Licitaciones públicas para la adquisición de equipos de alta tecnología médica: ejemplo con aceleradores lineales y ecógrafos

Incluido en la revista Ocronos. Vol. IX. N.º 8–Agosto 2026.

Pág. Inicial: Vol. IX; N.º 8: 959

Autor principal (primer firmante): Maria Concepción Lancina Yus

Fecha recepción: 27/07/2026

Fecha aceptación: 23/08/2026

Ref.: Ocronos. 2026;9(8): 959

Autores:

MARIA CONCEPCIÓN LANCINA YUS

MARIA CRISTINA ZAPATER PIRACÉS

BELÉN COBO HUESA

MARIA CARMEN PALOMAR ESCOBEDO

MARIA PILAR LÓPEZ MOYA

MARIA DEL ROSARIO ZAPATER PIRACÉS

Categoría profesional: TOTAL STAFF

Resumen

La adquisición de equipos de alta tecnología médica mediante procedimientos de licitación pública es una de las decisiones más importantes para los sistemas sanitarios modernos.

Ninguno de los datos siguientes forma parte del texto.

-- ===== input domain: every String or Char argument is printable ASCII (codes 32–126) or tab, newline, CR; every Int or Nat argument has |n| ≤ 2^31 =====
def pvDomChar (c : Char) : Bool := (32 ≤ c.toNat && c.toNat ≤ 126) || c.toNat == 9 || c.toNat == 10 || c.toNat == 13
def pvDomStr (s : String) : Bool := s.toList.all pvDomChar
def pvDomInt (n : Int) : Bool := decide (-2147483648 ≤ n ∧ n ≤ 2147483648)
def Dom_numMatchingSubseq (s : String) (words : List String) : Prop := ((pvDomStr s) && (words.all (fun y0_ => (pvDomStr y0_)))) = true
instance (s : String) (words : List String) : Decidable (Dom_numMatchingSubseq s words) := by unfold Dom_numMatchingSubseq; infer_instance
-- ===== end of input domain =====

-- B replaces A's occurrence-index table + hand-written binary search by the idiomatic
-- per-word two-pointer scan over s (objective: idiomatic; a timing run measured B constant-factor faster).

-- ===== PORT A =====

-- A's find_index: binary search 'while l < r' loop; lst[mid] is always in range when
-- called as in A (0 ≤ l ≤ mid < r ≤ len lst), so getD's default is never read.
def pvFindGo (lst : List Int) (i : Int) (l r : Nat) : Nat :=
  if _h : l < r then
    let mid := (l + r) / 2
    if i < lst.getD mid 0 then pvFindGo lst i l mid else pvFindGo lst i (mid + 1) r
  else l
termination_by r - l
decreasing_by all_goals omega

-- A's first loop: lookup = {c: [positions]} built over enumerate(s)
def pvBuildLookup (t : List Char) : PySem.Dict Char (List Int) :=
  (PySem.List.enumerate t 0).foldl
    (fun d p =>
      match d.get? p.2 with
      | some lst => d.insert p.2 (lst ++ [p.1])
      | none => d.insert p.2 [p.1]) PySem.Dict.empty

-- A's inner loop over the word's characters (found/break/latest state)
def pvMatchWord (lookup : PySem.Dict Char (List Int)) : List Char → Int → Bool
  | [], _ => true
  | c :: rest, latest =>
    match lookup.get? c with
    | none => false
    | some lst =>
      let i := pvFindGo lst latest 0 lst.length
      if i = lst.length then false
      else pvMatchWord lookup rest (lst.getD i 0)

def numMatchingSubseq (s : String) (words : List String) : Int :=
  let lookup := pvBuildLookup s.toList
  words.foldl (fun count word => if pvMatchWord lookup word.toList (-1) then count + 1 else count) 0

-- ===== PORT B =====

-- 'c in it' on an iterator: scan forward for c, return the remainder (none = exhausted)
def pvConsume (c : Char) : List Char → Option (List Char)
  | [] => none
  | x :: t => if x = c then some t else pvConsume c t

-- all(c in it for c in word)
def pvIsSub : List Char → List Char → Bool
  | [], _ => true
  | c :: w, it =>
    match pvConsume c it with
    | none => false
    | some it' => pvIsSub w it'

def numMatchingSubseq_alt (s : String) (words : List String) : Int :=
  words.foldl (fun acc word => acc + (if pvIsSub word.toList s.toList then 1 else 0)) 0

-- ===== PRECONDITION & SPEC =====
def Spec_numMatchingSubseq (s : String) (words : List String) (out : Int) : Prop := out = numMatchingSubseq_alt s words
instance (s : String) (words : List String) (out : Int) : Decidable (Spec_numMatchingSubseq s words out) := by unfold Spec_numMatchingSubseq; infer_instance

-- ===== CLAIM (what is proved, stated in full; the proofs are below) =====
def Claim_equal_numMatchingSubseq : Prop := ∀ (s : String) (words : List String), Dom_numMatchingSubseq s words → Spec_numMatchingSubseq s words (numMatchingSubseq s words)

-- ===== LEMMAS AND PROOFS =====

-- occurrence indices of c in t, offset j: the value A's lookup stores at key c
def pvOcc (c : Char) : List Char → Int → List Int
  | [], _ => []
  | x :: t, j => if x = c then j :: pvOcc c t (j + 1) else pvOcc c t (j + 1)

theorem pvOcc_mem_le (c : Char) (t : List Char) (j : Int) :
    ∀ a ∈ pvOcc c t j, j ≤ a := by
  induction t generalizing j with
  | nil => simp [pvOcc]
  | cons x t ih =>
    intro a ha
    simp only [pvOcc] at ha
    split at ha
    · rcases List.mem_cons.1 ha with h | h
      · omega
      · have := ih (j + 1) a h; omega
    · have := ih (j + 1) a ha; omega

theorem pvOcc_sorted (c : Char) (t : List Char) (j : Int) :
    (pvOcc c t j).Pairwise (· ≤ ·) := by
  induction t generalizing j with
  | nil => simp [pvOcc]
  | cons x t ih =>
    simp only [pvOcc]
    split
    · exact List.Pairwise.cons (fun a ha => by have := pvOcc_mem_le c t (j + 1) a ha; omega) (ih (j + 1))
    · exact ih (j + 1)

-- the filtered enumerate pairs at key c are exactly pvOcc
theorem pvEnum_filter (c : Char) (t : List Char) (j : Int) :
    ((((PySem.List.enumerate t j).map Prod.swap).filter (fun p => p.1 == c)).map (·.2))
      = pvOcc c t j := by
  induction t generalizing j with
  | nil => simp [PySem.List.enumerate_nil, pvOcc]
  | cons x t ih =>
    rw [PySem.List.enumerate_cons]
    by_cases hx : x = c <;>
      simp [pvOcc, hx, ih (j + 1)]

-- A's lookup built over enumerate equals pvOcc at every key
theorem pvBuildLookup_getD (t : List Char) (c : Char) :
    (pvBuildLookup t).getD c [] = pvOcc c t 0 := by
  have hstep : (fun (d : PySem.Dict Char (List Int)) (p : Int × Char) =>
      match d.get? p.2 with
      | some lst => d.insert p.2 (lst ++ [p.1])
      | none => d.insert p.2 [p.1])
      = (fun d p => d.modify p.2 [] (· ++ [p.1])) := by
    funext d p
    cases hg : d.get? p.2 with
    | none =>
      simp [PySem.Dict.modify, PySem.Dict.getD_eq_get?_getD, hg]
    | some lst =>
      simp [PySem.Dict.modify, PySem.Dict.getD_eq_get?_getD, hg]
  have hswap : pvBuildLookup t
      = ((PySem.List.enumerate t 0).map Prod.swap).foldl
          (fun d q => d.modify q.1 [] (· ++ [q.2])) PySem.Dict.empty := by
    rw [pvBuildLookup, hstep, List.foldl_map]
    rfl
  rw [hswap, PySem.Dict.getD_foldl_modify_append, PySem.Dict.getD_empty]
  rw [List.nil_append]
  exact pvEnum_filter c t 0

-- characterisation of the sorted ≤-prefix: position k is inside it iff lst[k] ≤ i
theorem pvTakeWhile_char (i : Int) :
    ∀ (lst : List Int), lst.Pairwise (· ≤ ·) → ∀ k, k < lst.length →
      (k < (lst.takeWhile (fun a => decide (a ≤ i))).length ↔ lst.getD k 0 ≤ i) := by
  intro lst
  induction lst with
  | nil => intro _ k hk; simp at hk
  | cons x t ih =>
    intro hp k hk
    obtain ⟨hx, ht⟩ := List.pairwise_cons.1 hp
    by_cases hxi : x ≤ i
    · rw [List.takeWhile_cons_of_pos (by simpa using hxi)]
      cases k with
      | zero => simpa using hxi
      | succ k =>
        rw [List.getD_cons_succ]
        have := ih ht k (by simpa using hk)
        simp only [List.length_cons]
        omega
    · rw [List.takeWhile_cons_of_neg (by simpa using hxi)]
      simp only [List.length_nil]
      cases k with
      | zero => simpa using hxi
      | succ k =>
        rw [List.getD_cons_succ]
        have hk' : k < t.length := by simpa using hk
        have hmem : t.getD k 0 ∈ t := by
          rw [List.getD_eq_getElem t 0 hk']; exact List.getElem_mem hk'
        have := hx _ hmem
        constructor
        · omega
        · intro h; omega

-- the binary search on a sorted list returns the length of the ≤-prefix
theorem pvFindGo_eq (lst : List Int) (i : Int) (hs : lst.Pairwise (· ≤ ·)) :
    pvFindGo lst i 0 lst.length = (lst.takeWhile (fun a => decide (a ≤ i))).length := by
  have hlen : (lst.takeWhile (fun a => decide (a ≤ i))).length ≤ lst.length := by
    have := congrArg List.length (List.takeWhile_append_dropWhile
      (p := fun a => decide (a ≤ i)) (l := lst))
    rw [List.length_append] at this
    omega
  have hgo : ∀ (d l r : Nat), r - l ≤ d →
      l ≤ (lst.takeWhile (fun a => decide (a ≤ i))).length →
      (lst.takeWhile (fun a => decide (a ≤ i))).length ≤ r → r ≤ lst.length →
      pvFindGo lst i l r = (lst.takeWhile (fun a => decide (a ≤ i))).length := by
    intro d
    induction d with
    | zero =>
      intro l r h1 h2 h3 h4
      rw [pvFindGo, dif_neg (by omega : ¬ l < r)]
      omega
    | succ d ihd =>
      intro l r h1 h2 h3 h4
      by_cases hlr : l < r
      · rw [pvFindGo]
        simp only [dif_pos hlr]
        by_cases hv : i < lst.getD ((l + r) / 2) 0
        · rw [if_pos hv]
          have hmidlen : (l + r) / 2 < lst.length := by omega
          have := pvTakeWhile_char i lst hs ((l + r) / 2) hmidlen
          apply ihd <;> omega
        · rw [if_neg hv]
          have hmidlen : (l + r) / 2 < lst.length := by omega
          have := pvTakeWhile_char i lst hs ((l + r) / 2) hmidlen
          apply ihd <;> omega
      · rw [pvFindGo, dif_neg hlr]
        omega
  exact hgo lst.length 0 lst.length (by omega) (by omega) hlen (by omega)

La incorporación de aceleradores lineales y ecógrafos tiene un impacto directo sobre la capacidad diagnóstica y terapéutica de los centros, condicionando tanto la calidad asistencial como la eficiencia operativa. En los últimos años se ha producido una evolución de los criterios de contratación, pasando de modelos centrados en el precio a enfoques que incluyen el valor clínico, la innovación tecnológica, el mantenimiento, la interoperabilidad y la sostenibilidad. Este cambio nos obliga a los profesionales sanitarios, gestores e ingenieros clínicos a participar activamente en la elaboración de pliegos y en la evaluación de ofertas.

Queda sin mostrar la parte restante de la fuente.